-- Problem description --
Return the listing below word for word.

[[ Input, beginning ]]

-- pv_equiv track=rewrite | github.com/pypi-data/pypi-mirror-398 | packages/nsip-mcp-server/nsip_mcp_server-1.4.4.tar.gz/nsip_mcp_server-1.4.4/src/nsip_mcp/shepherd/domains/calendar.py | _timing_matches_month
-- ===== SOURCE A (Python) =====
-- def _timing_matches_month(timing: str, month: int) -> bool:
--     """Check if a timing string matches a given month."""
--     seasons = {
--         "spring": [3, 4, 5],
--         "summer": [6, 7, 8],
--         "fall": [9, 10, 11],
--         "autumn": [9, 10, 11],
--         "winter": [12, 1, 2],
--     }
--
--     for season, months in seasons.items():
--         if season in timing.lower() and month in months:
--             return True
--
--     return "year-round" in timing.lower() or "ongoing" in timing.lower()
-- ===== SOURCE B (Python) =====
-- # B: arithmetic season computation -- no season table at all; the season index is
-- # (month % 12) // 3 (0=winter,1=spring,2=summer,3=fall), valid for months 1..12.
-- def _timing_matches_month(timing: str, month: int) -> bool:
--     lowered = timing.lower()
--     if 1 <= month <= 12:
--         idx = (month % 12) // 3  # 0 winter, 1 spring, 2 summer, 3 fall
--         name = ("winter", "spring", "summer", "fall")[idx]
--         if name in lowered or (idx == 3 and "autumn" in lowered):
--             return True
--     return "year-round" in lowered or "ongoing" in lowered
-- ===== Notes on version B (the rewrite author's own statement) =====
-- stated objective: alternative
-- what changed: Drops the season->months table entirely: the season is computed arithmetically as index (month % 12) // 3 into a 4-name tuple (with 'autumn' as a synonym when the index is fall), so only the one relevant season name is substring-tested, instead of scanning all five (season, months) pairs with list-membership tests.
import Mathlib
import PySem

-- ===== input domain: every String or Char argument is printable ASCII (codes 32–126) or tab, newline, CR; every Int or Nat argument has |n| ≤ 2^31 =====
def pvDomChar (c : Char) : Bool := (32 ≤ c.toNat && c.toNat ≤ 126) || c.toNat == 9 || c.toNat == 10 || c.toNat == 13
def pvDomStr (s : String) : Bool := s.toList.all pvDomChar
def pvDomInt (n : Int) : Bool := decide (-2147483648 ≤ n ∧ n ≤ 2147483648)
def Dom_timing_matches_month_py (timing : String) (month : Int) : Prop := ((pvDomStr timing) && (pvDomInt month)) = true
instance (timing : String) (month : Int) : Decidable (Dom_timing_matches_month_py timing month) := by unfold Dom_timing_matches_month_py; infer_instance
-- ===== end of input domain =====

-- B computes the season arithmetically ((month % 12) // 3 indexing a 4-name tuple) instead of scanning A's season→months table (objective: alternative; no speed claim).

-- ===== PORT A =====
-- the seasons dict of A, in insertion order
def pvSeasonsA : List (String × List Int) :=
  [("spring", [3, 4, 5]), ("summer", [6, 7, 8]), ("fall", [9, 10, 11]),
   ("autumn", [9, 10, 11]), ("winter", [12, 1, 2])]

-- the 'for season, months in seasons.items()' loop with its early return; falls through to the year-round/ongoing test
def pvLoopA (timing : String) (month : Int) : List (String × List Int) → Bool
  | [] =>
      PySem.Str.isIn "year-round" (PySem.Str.lower timing) ||
      PySem.Str.isIn "ongoing" (PySem.Str.lower timing)
  | (season, months) :: rest =>
      if PySem.Str.isIn season (PySem.Str.lower timing) && months.contains month then true
      else pvLoopA timing month rest

def timing_matches_month_py (timing : String) (month : Int) : Bool :=
  pvLoopA timing month pvSeasonsA

-- ===== PORT B =====
-- season index (month % 12) // 3 : 0 winter, 1 spring, 2 summer, 3 fall; the inner
-- tuple index is always in 0..3 thanks to the range guard, so getD's default is never used.
def timing_matches_month_py_alt (timing : String) (month : Int) : Bool :=
  let lowered := PySem.Str.lower timing
  if 1 ≤ month ∧ month ≤ 12 then
    let idx := PySem.Int.floordiv (PySem.Int.mod month 12) 3
    let name := (PySem.List.pyGet? ["winter", "spring", "summer", "fall"] idx).getD ""
    if PySem.Str.isIn name lowered || (idx == 3 && PySem.Str.isIn "autumn" lowered) then
      true
    else
      PySem.Str.isIn "year-round" lowered || PySem.Str.isIn "ongoing" lowered
  else
    PySem.Str.isIn "year-round" lowered || PySem.Str.isIn "ongoing" lowered

-- ===== PRECONDITION & SPEC =====
def Spec_timing_matches_month_py (timing : String) (month : Int) (out : Bool) : Prop := out = timing_matches_month_py_alt timing month
instance (timing : String) (month : Int) (out : Bool) : Decidable (Spec_timing_matches_month_py timing month out) := by unfold Spec_timing_matches_month_py; infer_instance

-- ===== CLAIM =====
def Claim_equal_timing_matches_month_py : Prop := ∀ (timing : String) (month : Int), Dom_timing_matches_month_py timing month → Spec_timing_matches_month_py timing month (timing_matches_month_py timing month)

-- ===== LEMMAS AND PROOFS =====

-- ===== VERDICT =====
theorem timing_matches_month_py_spec : Claim_equal_timing_matches_month_py := by
  intro timing month _
  unfold Spec_timing_matches_month_py timing_matches_month_py timing_matches_month_py_alt
  by_cases h1 : month = 1
  · subst month; simp [pvLoopA, pvSeasonsA]
  by_cases h2 : month = 2
  · subst month; simp [pvLoopA, pvSeasonsA]
  by_cases h3 : month = 3
  · subst month; simp [pvLoopA, pvSeasonsA]
  by_cases h4 : month = 4
  · subst month; simp [pvLoopA, pvSeasonsA]
  by_cases h5 : month = 5
  · subst month; simp [pvLoopA, pvSeasonsA]
  by_cases h6 : month = 6
  · subst month; simp [pvLoopA, pvSeasonsA]
  by_cases h7 : month = 7
  · subst month; simp [pvLoopA, pvSeasonsA]
  by_cases h8 : month = 8
  · subst month; simp [pvLoopA, pvSeasonsA]
  by_cases h9 : month = 9
  · subst month; simp [pvLoopA, pvSeasonsA, Bool.or_assoc]
  by_cases h10 : month = 10
  · subst month; simp [pvLoopA, pvSeasonsA, Bool.or_assoc]
  by_cases h11 : month = 11
  · subst month; simp [pvLoopA, pvSeasonsA, Bool.or_assoc]
  by_cases h12 : month = 12
  · subst month; simp [pvLoopA, pvSeasonsA]
  · have hout : ¬ (1 ≤ month ∧ month ≤ 12) := by omega
    simp [pvLoopA, pvSeasonsA, List.contains_eq_mem, hout,
      h1, h2, h3, h4, h5, h6, h7, h8, h9, h10, h11, h12]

[[ Input, end ]]

-- Solution to this problem --
-- pv_equiv track=rewrite | github.com/pypi-data/pypi-mirror-398 | packages/nsip-mcp-server/nsip_mcp_server-1.4.4.tar.gz/nsip_mcp_server-1.4.4/src/nsip_mcp/shepherd/domains/calendar.py | _timing_matches_month
-- ===== SOURCE A (Python) =====
-- def _timing_matches_month(timing: str, month: int) -> bool:
--     """Check if a timing string matches a given month."""
--     seasons = {
--         "spring": [3, 4, 5],
--         "summer": [6, 7, 8],
--         "fall": [9, 10, 11],
--         "autumn": [9, 10, 11],
--         "winter": [12, 1, 2],
--     }
--
--     for season, months in seasons.items():
--         if season in timing.lower() and month in months:
--             return True
--
--     return "year-round" in timing.lower() or "ongoing" in timing.lower()
-- ===== SOURCE B (Python) =====
-- # B: arithmetic season computation -- no season table at all; the season index is
-- # (month % 12) // 3 (0=winter,1=spring,2=summer,3=fall), valid for months 1..12.
-- def _timing_matches_month(timing: str, month: int) -> bool:
--     lowered = timing.lower()
--     if 1 <= month <= 12:
--         idx = (month % 12) // 3  # 0 winter, 1 spring, 2 summer, 3 fall
--         name = ("winter", "spring", "summer", "fall")[idx]
--         if name in lowered or (idx == 3 and "autumn" in lowered):
--             return True
--     return "year-round" in lowered or "ongoing" in lowered
-- ===== Notes on version B (the rewrite author's own statement) =====
-- stated objective: alternative
-- what changed: Drops the season->months table entirely: the season is computed arithmetically as index (month % 12) // 3 into a 4-name tuple (with 'autumn' as a synonym when the index is fall), so only the one relevant season name is substring-tested, instead of scanning all five (season, months) pairs with list-membership tests.
import Mathlib
import PySem

-- ===== input domain: every String or Char argument is printable ASCII (codes 32–126) or tab, newline, CR; every Int or Nat argument has |n| ≤ 2^31 =====
def pvDomChar (c : Char) : Bool := (32 ≤ c.toNat && c.toNat ≤ 126) || c.toNat == 9 || c.toNat == 10 || c.toNat == 13
def pvDomStr (s : String) : Bool := s.toList.all pvDomChar
def pvDomInt (n : Int) : Bool := decide (-2147483648 ≤ n ∧ n ≤ 2147483648)
def Dom_timing_matches_month_py (timing : String) (month : Int) : Prop := ((pvDomStr timing) && (pvDomInt month)) = true
instance (timing : String) (month : Int) : Decidable (Dom_timing_matches_month_py timing month) := by unfold Dom_timing_matches_month_py; infer_instance
-- ===== end of input domain =====

-- B computes the season arithmetically ((month % 12) // 3 indexing a 4-name tuple) instead of scanning A's season→months table (objective: alternative; no speed claim).

-- ===== PORT A =====
-- the seasons dict of A, in insertion order
def pvSeasonsA : List (String × List Int) :=
  [("spring", [3, 4, 5]), ("summer", [6, 7, 8]), ("fall", [9, 10, 11]),
   ("autumn", [9, 10, 11]), ("winter", [12, 1, 2])]

-- the 'for season, months in seasons.items()' loop with its early return; falls through to the year-round/ongoing test
def pvLoopA (timing : String) (month : Int) : List (String × List Int) → Bool
  | [] =>
      PySem.Str.isIn "year-round" (PySem.Str.lower timing) ||
      PySem.Str.isIn "ongoing" (PySem.Str.lower timing)
  | (season, months) :: rest =>
      if PySem.Str.isIn season (PySem.Str.lower timing) && months.contains month then true
      else pvLoopA timing month rest

def timing_matches_month_py (timing : String) (month : Int) : Bool :=
  pvLoopA timing month pvSeasonsA

-- ===== PORT B =====
-- season index (month % 12) // 3 : 0 winter, 1 spring, 2 summer, 3 fall; the inner
-- tuple index is always in 0..3 thanks to the range guard, so getD's default is never used.
def timing_matches_month_py_alt (timing : String) (month : Int) : Bool :=
  let lowered := PySem.Str.lower timing
  if 1 ≤ month ∧ month ≤ 12 then
    let idx := PySem.Int.floordiv (PySem.Int.mod month 12) 3
    let name := (PySem.List.pyGet? ["winter", "spring", "summer", "fall"] idx).getD ""
    if PySem.Str.isIn name lowered || (idx == 3 && PySem.Str.isIn "autumn" lowered) then
      true
    else
      PySem.Str.isIn "year-round" lowered || PySem.Str.isIn "ongoing" lowered
  else
    PySem.Str.isIn "year-round" lowered || PySem.Str.isIn "ongoing" lowered

-- ===== PRECONDITION & SPEC =====
def Spec_timing_matches_month_py (timing : String) (month : Int) (out : Bool) : Prop := out = timing_matches_month_py_alt timing month
instance (timing : String) (month : Int) (out : Bool) : Decidable (Spec_timing_matches_month_py timing month out) := by unfold Spec_timing_matches_month_py; infer_instance

-- ===== CLAIM =====
def Claim_equal_timing_matches_month_py : Prop := ∀ (timing : String) (month : Int), Dom_timing_matches_month_py timing month → Spec_timing_matches_month_py timing month (timing_matches_month_py timing month)

-- ===== LEMMAS AND PROOFS =====

-- ===== VERDICT =====
theorem timing_matches_month_py_spec : Claim_equal_timing_matches_month_py := by
  intro timing month _
  unfold Spec_timing_matches_month_py timing_matches_month_py timing_matches_month_py_alt
  by_cases h1 : month = 1
  · subst month; simp [pvLoopA, pvSeasonsA]
  by_cases h2 : month = 2
  · subst month; simp [pvLoopA, pvSeasonsA]
  by_cases h3 : month = 3
  · subst month; simp [pvLoopA, pvSeasonsA]
  by_cases h4 : month = 4
  · subst month; simp [pvLoopA, pvSeasonsA]
  by_cases h5 : month = 5
  · subst month; simp [pvLoopA, pvSeasonsA]
  by_cases h6 : month = 6
  · subst month; simp [pvLoopA, pvSeasonsA]
  by_cases h7 : month = 7
  · subst month; simp [pvLoopA, pvSeasonsA]
  by_cases h8 : month = 8
  · subst month; simp [pvLoopA, pvSeasonsA]
  by_cases h9 : month = 9
  · subst month; simp [pvLoopA, pvSeasonsA, Bool.or_assoc]
  by_cases h10 : month = 10
  · subst month; simp [pvLoopA, pvSeasonsA, Bool.or_assoc]
  by_cases h11 : month = 11
  · subst month; simp [pvLoopA, pvSeasonsA, Bool.or_assoc]
  by_cases h12 : month = 12
  · subst month; simp [pvLoopA, pvSeasonsA]
  · have hout : ¬ (1 ≤ month ∧ month ≤ 12) := by omega
    simp [pvLoopA, pvSeasonsA, List.contains_eq_mem, hout,
      h1, h2, h3, h4, h5, h6, h7, h8, h9, h10, h11, h12]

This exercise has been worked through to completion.